Publicado em 14 de janeiro de 2020 às 06:08

- Atualizado há um ano

. Crédito: (Foto: Tiago Caldas/CORREIO)
Cine-debate teve exibição de documentário seguida de conversa por Foto: Hilza Cordeiro/CORREIO

O movimento de luta pela manutenção do Colégio Estadual Odorico Tavares deu entrada na justiça, nesta segunda-feira (13), com uma ação popular contra a decisão do governador Rui Costa de fechar a escola pública, localizada no Corredor da Vitória, bairro com o m² mais caro de Salvador. Na semana passada, o governador manifestou desejo de leiloar o terreno, que é alvo de cobiça do mercado imobiliário.

O processo contrário à decisão foi protocolado no Fórum Ruy Barbosa, na Vara da Fazenda Pública, pelas advogadas Juliana Caires e Jeane Ferreira, que entraram com um pedido de liminar para que a justiça suspenda o fechamento da instituição e a venda do terreno do colégio, garantindo a reabertura da renovação de matrículas dos alunos para o ano de 2020, suspensas pela Secretaria de Educação do Estado da Bahia (SEC). 

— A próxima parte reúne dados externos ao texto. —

-- pv_equiv track=rewrite | github.com/yz4004/codeforce-python | daily/problem_list/2025/1119.py | solve
-- ===== SOURCE A (Python) =====
-- import itertools
--
-- def solve(n, a):   # usage
--
--     # 和位置无关 考虑排序后枚举x
--     # 对每个 x，枚举 kx，阶梯状的向后枚举
--     # [kx - (k+1)x) 所有出现在数组里的数每人可以提供 kx
--     # 排序后二分搜索可以，也可以调和级数枚举，U*logU 范围不大更快
--
--     res = 0
--     u = max(a)
--     cnt = [0]*(u+1)
--     for x in a:
--         cnt[x] += 1
--
--     ps = list(itertools.accumulate(cnt, initial=0)) # ps[x] - 小于x的所有数的计数
--     for x in range(1, u+1):
--         # x 2x ...
--         if cnt[x] == 0: continue
--
--         cur = 0
--         for kx in range(x, u+1, x):
--             cur += ps[-1] - ps[kx]
--
--         cur *= x
--         if cur > res:
--             res = cur
--     return res
-- ===== SOURCE B (Python) =====
-- def solve(n, a):
--     res = 0
--     u = max(a)
--     cnt = [0] * (u + 1)
--     for x in a:
--         cnt[x] += 1
--     vals = [(v, c) for v, c in enumerate(cnt) if c]
--     for v, _ in vals:
--         if v >= 1:
--             cur = v * sum(c * (w // v) for w, c in vals)
--             if cur > res:
--                 res = cur
--     return res
-- ===== Notes on version B (the rewrite author's own statement) =====
-- stated objective: alternative
-- what changed: B keeps the value-indexed count array but replaces A's prefix-sum array and harmonic enumeration of multiples kx with a distinct-(value,count) list and the direct evaluation x*sum(count[v]*(v//x)), maximised over the distinct values >= 1.
import Mathlib
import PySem

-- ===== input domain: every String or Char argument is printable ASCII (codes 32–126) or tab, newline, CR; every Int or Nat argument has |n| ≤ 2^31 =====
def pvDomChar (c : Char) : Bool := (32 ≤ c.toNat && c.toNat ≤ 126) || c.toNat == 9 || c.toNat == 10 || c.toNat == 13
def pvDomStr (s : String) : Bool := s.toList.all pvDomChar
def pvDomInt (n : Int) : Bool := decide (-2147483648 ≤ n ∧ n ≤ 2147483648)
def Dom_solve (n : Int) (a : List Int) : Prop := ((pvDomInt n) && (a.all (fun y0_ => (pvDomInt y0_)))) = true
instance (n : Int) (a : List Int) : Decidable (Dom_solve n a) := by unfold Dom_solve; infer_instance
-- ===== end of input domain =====

-- B keeps A's value-indexed count array but replaces the prefix sums and the harmonic enumeration of
-- multiples kx by the direct formula x * Σ count[v] * (v // x) over the distinct values (objective: alternative).

-- ===== PORT A =====
-- Python's list item assignment 'cnt[x] += 1', shared by both ports (none = IndexError;
-- pyGet?/pySet? are Python's indexing, including the negative-index wraparound)
def pyIncrAt (cnt : List Int) (x : Int) : Option (List Int) :=
  match PySem.List.pyGet? cnt x with
  | none => none
  | some c => PySem.List.pySet? cnt x (c + 1)

def solve (n : Int) (a : List Int) : Int :=
  match PySem.List.max? a (fun y => y) with
  | none => 0  -- Python: ValueError from max(a) on empty a (outside Pre_solve)
  | some u =>
    match a.foldlM pyIncrAt (List.replicate (u + 1).toNat (0 : Int)) with
    | none => 0  -- Python: IndexError from cnt[x] += 1 (outside Pre_solve)
    | some cnt =>
      let ps := cnt.scanl (· + ·) 0
      (PySem.List.pyRange 1 (u + 1) 1).foldl (fun res x =>
        if PySem.List.pyGetD cnt x 0 = 0 then res
        else
          let cur := (PySem.List.pyRange x (u + 1) x).foldl
            (fun cur kx => cur + (PySem.List.pyGetD ps (-1) 0 - PySem.List.pyGetD ps kx 0)) 0
          let cur2 := cur * x
          if cur2 > res then cur2 else res) 0

-- ===== PORT B =====
def solve_alt (n : Int) (a : List Int) : Int :=
  match PySem.List.max? a (fun y => y) with
  | none => 0  -- Python: ValueError from max(a) on empty a (outside Pre_solve)
  | some u =>
    match a.foldlM pyIncrAt (List.replicate (u + 1).toNat (0 : Int)) with
    | none => 0  -- Python: IndexError from cnt[x] += 1 (outside Pre_solve)
    | some cnt =>
      -- enumerate(cnt): the index range zipped with cnt — the same list as PySem.List.enumerate cnt
      -- (proved by zip_pyRange_enumerate below); written this way so the port evaluates without deep recursion
      let vals := ((PySem.List.pyRange 0 (PySem.List.len cnt) 1).zip cnt).filter (fun p => !(p.2 == 0))
      vals.foldl (fun res p =>
        if 1 ≤ p.1 then
          let cur := p.1 * (vals.map (fun q => q.2 * PySem.Int.floordiv q.1 p.1)).sum
          if cur > res then cur else res
        else res) 0

-- ===== PRECONDITION & SPEC =====
-- Pre_solve is exactly where A (and B, which counts the same way) returns: a nonempty (else max(a)
-- raises ValueError) and every element at least -(max(a)+1) (else cnt[x] += 1 raises IndexError).
def Pre_solve (n : Int) (a : List Int) : Prop :=
  a ≠ [] ∧ ∃ m ∈ a, (∀ y ∈ a, y ≤ m) ∧ ∀ x ∈ a, 0 ≤ x + m + 1
instance (n : Int) (a : List Int) : Decidable (Pre_solve n a) := by unfold Pre_solve; infer_instance
def pvWitness_solve : Int × List Int := (3, [2, 1, 2])

def Spec_solve (n : Int) (a : List Int) (out : Int) : Prop := out = solve_alt n a
instance (n : Int) (a : List Int) (out : Int) : Decidable (Spec_solve n a out) := by unfold Spec_solve; infer_instance

-- ===== CLAIM (what is proved, stated in full; the proofs are below) =====
def Claim_equal_solve : Prop := ∀ (n : Int) (a : List Int), Dom_solve n a → Pre_solve n a → Spec_solve n a (solve n a)

-- ===== LEMMAS AND PROOFS =====

-- the common value both loops maximise, over the whole count array: x * Σ_w cnt[w] * (w // x)
def gfun (cnt : List Int) (x : Int) : Int :=
  x * ((PySem.List.enumerate cnt).map (fun q => q.2 * PySem.Int.floordiv q.1 x)).sum

lemma pyIncrAt_length {cnt c' : List Int} {x : Int} (h : pyIncrAt cnt x = some c') :
    c'.length = cnt.length := by
  unfold pyIncrAt at h
  cases hg : PySem.List.pyGet? cnt x with
  | none => rw [hg] at h; cases h
  | some c =>
    rw [hg] at h
    simp only [PySem.List.pySet?] at h
    cases hi : PySem.List.pyIdx? cnt.length x with
    | none => rw [hi] at h; cases h
    | some k =>
      rw [hi] at h
      simp only [Option.map_some] at h
      cases h
      simp

lemma foldlM_pyIncrAt_length : ∀ (a : List Int) (c0 c : List Int),
    a.foldlM pyIncrAt c0 = some c → c.length = c0.length := by
  intro a
  induction a with
  | nil => intro c0 c h; simp [List.foldlM] at h; rw [h]
  | cons v t ih =>
    intro c0 c h
    rw [List.foldlM_cons] at h
    cases hg : pyIncrAt c0 v with
    | none => rw [hg] at h; cases h
    | some c1 =>
      simp only [hg, Option.bind_eq_bind, Option.bind_some] at h
      rw [ih c1 c h, pyIncrAt_length hg]

lemma pyIncrAt_nil (x : Int) : pyIncrAt [] x = none := by
  unfold pyIncrAt
  simp [PySem.List.pyGet?, PySem.List.pyIdx?]

lemma foldlM_pyIncrAt_ne_nil {a : List Int} {c0 c : List Int} (hne : a ≠ [])
    (h : a.foldlM pyIncrAt c0 = some c) : c0 ≠ [] := by
  cases a with
  | nil => exact absurd rfl hne
  | cons v t =>
    rintro rfl
    rw [List.foldlM_cons, pyIncrAt_nil] at h
    cases h

-- prefix sums of the scanl (itertools.accumulate with initial=0)
lemma scanl_add_getD : ∀ (cnt : List Int) (s : Int) (j : Nat), j ≤ cnt.length →
    (cnt.scanl (· + ·) s).getD j 0 = s + (cnt.take j).sum := by
  intro cnt
  induction cnt with
  | nil => intro s j hj; simp at hj; subst hj; simp
  | cons c t ih =>
    intro s j hj
    cases j with
    | zero => simp
    | succ j =>
      simp only [List.scanl_cons, List.getD_cons_succ, List.take_succ_cons, List.sum_cons]
      rw [ih (s + c) j (by simpa using hj)]
      ring

-- suffix sums of the count array, written against enumerate
lemma enumerate_ite_sum : ∀ (cnt : List Int) (s : Int) (m : Nat),
    ((PySem.List.enumerate cnt s).map (fun q => if s + (m : Int) ≤ q.1 then q.2 else 0)).sum
      = (cnt.drop m).sum := by
  intro cnt
  induction cnt with
  | nil => intro s m; simp [PySem.List.enumerate]
  | cons c t ih =>
    intro s m
    rw [PySem.List.enumerate_cons, List.map_cons, List.sum_cons]
    cases m with
    | zero =>
      rw [if_pos (by omega)]
      have hcongr : (PySem.List.enumerate t (s + 1)).map (fun q => if s + ((0 : Nat) : Int) ≤ q.1 then q.2 else 0)
          = (PySem.List.enumerate t (s + 1)).map (fun q => if (s + 1) + ((0 : Nat) : Int) ≤ q.1 then q.2 else 0) := by
        apply List.map_congr_left
        intro q hq
        obtain ⟨k, hk, rfl⟩ := (PySem.List.mem_enumerate_iff t (s + 1) q).mp hq
        have h1 : s + ((0 : Nat) : Int) ≤ s + 1 + (k : Int) := by push_cast; omega
        have h2 : (s + 1) + ((0 : Nat) : Int) ≤ s + 1 + (k : Int) := by push_cast; omega
        rw [if_pos h1, if_pos h2]
      rw [hcongr, ih (s + 1) 0]
      simp
    | succ m =>
      rw [if_neg (by push_cast; omega)]
      have hcongr : (PySem.List.enumerate t (s + 1)).map (fun q => if s + ((m + 1 : Nat) : Int) ≤ q.1 then q.2 else 0)
          = (PySem.List.enumerate t (s + 1)).map (fun q => if (s + 1) + ((m : Nat) : Int) ≤ q.1 then q.2 else 0) := by
        apply List.map_congr_left
        intro q _
        have : s + ((m + 1 : Nat) : Int) = (s + 1) + ((m : Nat) : Int) := by push_cast; ring
        rw [this]
      rw [hcongr, ih (s + 1) m]
      simp

-- terms with a zero count contribute nothing to the sum
lemma filter_zero_sum (E : List (Int × Int)) (f : Int → Int) :
    ((E.filter (fun p => !(p.2 == 0))).map (fun q => q.2 * f q.1)).sum
      = (E.map (fun q => q.2 * f q.1)).sum := by
  induction E with
  | nil => simp
  | cons p t ih =>
    by_cases hp : p.2 = 0
    · simp [hp, ih]
    · simp [hp, ih]

-- exchange the two summations
lemma sum_sum_comm {α : Type} (R : List Int) (E : List α) (f : Int → α → Int) :
    (R.map (fun k => (E.map (f k)).sum)).sum = (E.map (fun q => (R.map (fun k => f k q)).sum)).sum := by
  induction R with
  | nil => simp
  | cons k t ih =>
    simp only [List.map_cons, List.sum_cons, ih]
    rw [← PySem.List.sum_map_add_int]

-- counting the multiples x, 2x, …, Kx that are ≤ v
lemma range_mult_sum (x v : Int) (hx : 0 < x) (hv : 0 ≤ v) : ∀ K : Nat,
    ((List.range K).map (fun (k : Nat) => if x + x * (k : Int) ≤ v then (1 : Int) else 0)).sum
      = min (K : Int) (v / x) := by
  intro K
  induction K with
  | zero =>
    have : 0 ≤ v / x := Int.ediv_nonneg hv (le_of_lt hx)
    simp; omega
  | succ K ih =>
    rw [List.range_succ, List.map_append, List.sum_append, ih]
    have hiff : x + x * (K : Int) ≤ v ↔ (K : Int) + 1 ≤ v / x := by
      rw [Int.le_ediv_iff_mul_le hx]; constructor <;> intro h <;> nlinarith
    simp only [List.map_cons, List.map_nil, List.sum_cons, List.sum_nil]
    by_cases h : x + x * (K : Int) ≤ v
    · have := hiff.mp h
      simp [h]; omega
    · have := fun hc => h (hiff.mpr hc)
      simp [h]; omega

lemma ite_gt_eq_max (r b : Int) : (if b > r then b else r) = max r b := by
  split_ifs <;> omega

O documento solicita ainda que a instituição possa ofertar vagas de transferência de estudantes e matrícula nova para o ensino médio, tudo ainda neste mês de janeiro, sob pena de pagamento de multa diária no valor de R$ 100 mil, a ser revertida para o próprio colégio. O movimento decidiu protocolar a petição depois que o governador enviou, na quinta-feira (9), um projeto de lei à Assembleia Legislativa da Bahia (Alba) para autorizar a venda do Odorico. “Com essa liminar a gente quer ganhar tempo para que o diálogo que não foi feito na tomada de decisão seja feito neste ano de 2020, para que as pessoas possam dizer seus anseios, que não foram ouvidos. A comunidade escolar não pode ser pega de surpresa assim”, justifica a advogada Juliana Caires, que se colocou à disposição dos professores, pais e estudantes do Odorico. No passado, a advogada conta que chegou a disputar vaga para estudar na escola, mas não conseguiu por causa da concorrência que existia e concluiu o ensino no Colégio Manoel Novaes, no Canela. “A meu ver, é uma decisão arbitrária porque não ouviu a comunidade envolvida. Eu espero que a gente consiga, pelo menos, trazer a discussão de uma decisão tão importante na vida de uma comunidade, com o diálogo mais amplo possível”, comentou ela, que assina a petição.

Atualização às 15h30: Procurada, a Secretaria de Educação do Estado da Bahia (SEC), informou que ainda não foi notificada judicialmente quanto à petição.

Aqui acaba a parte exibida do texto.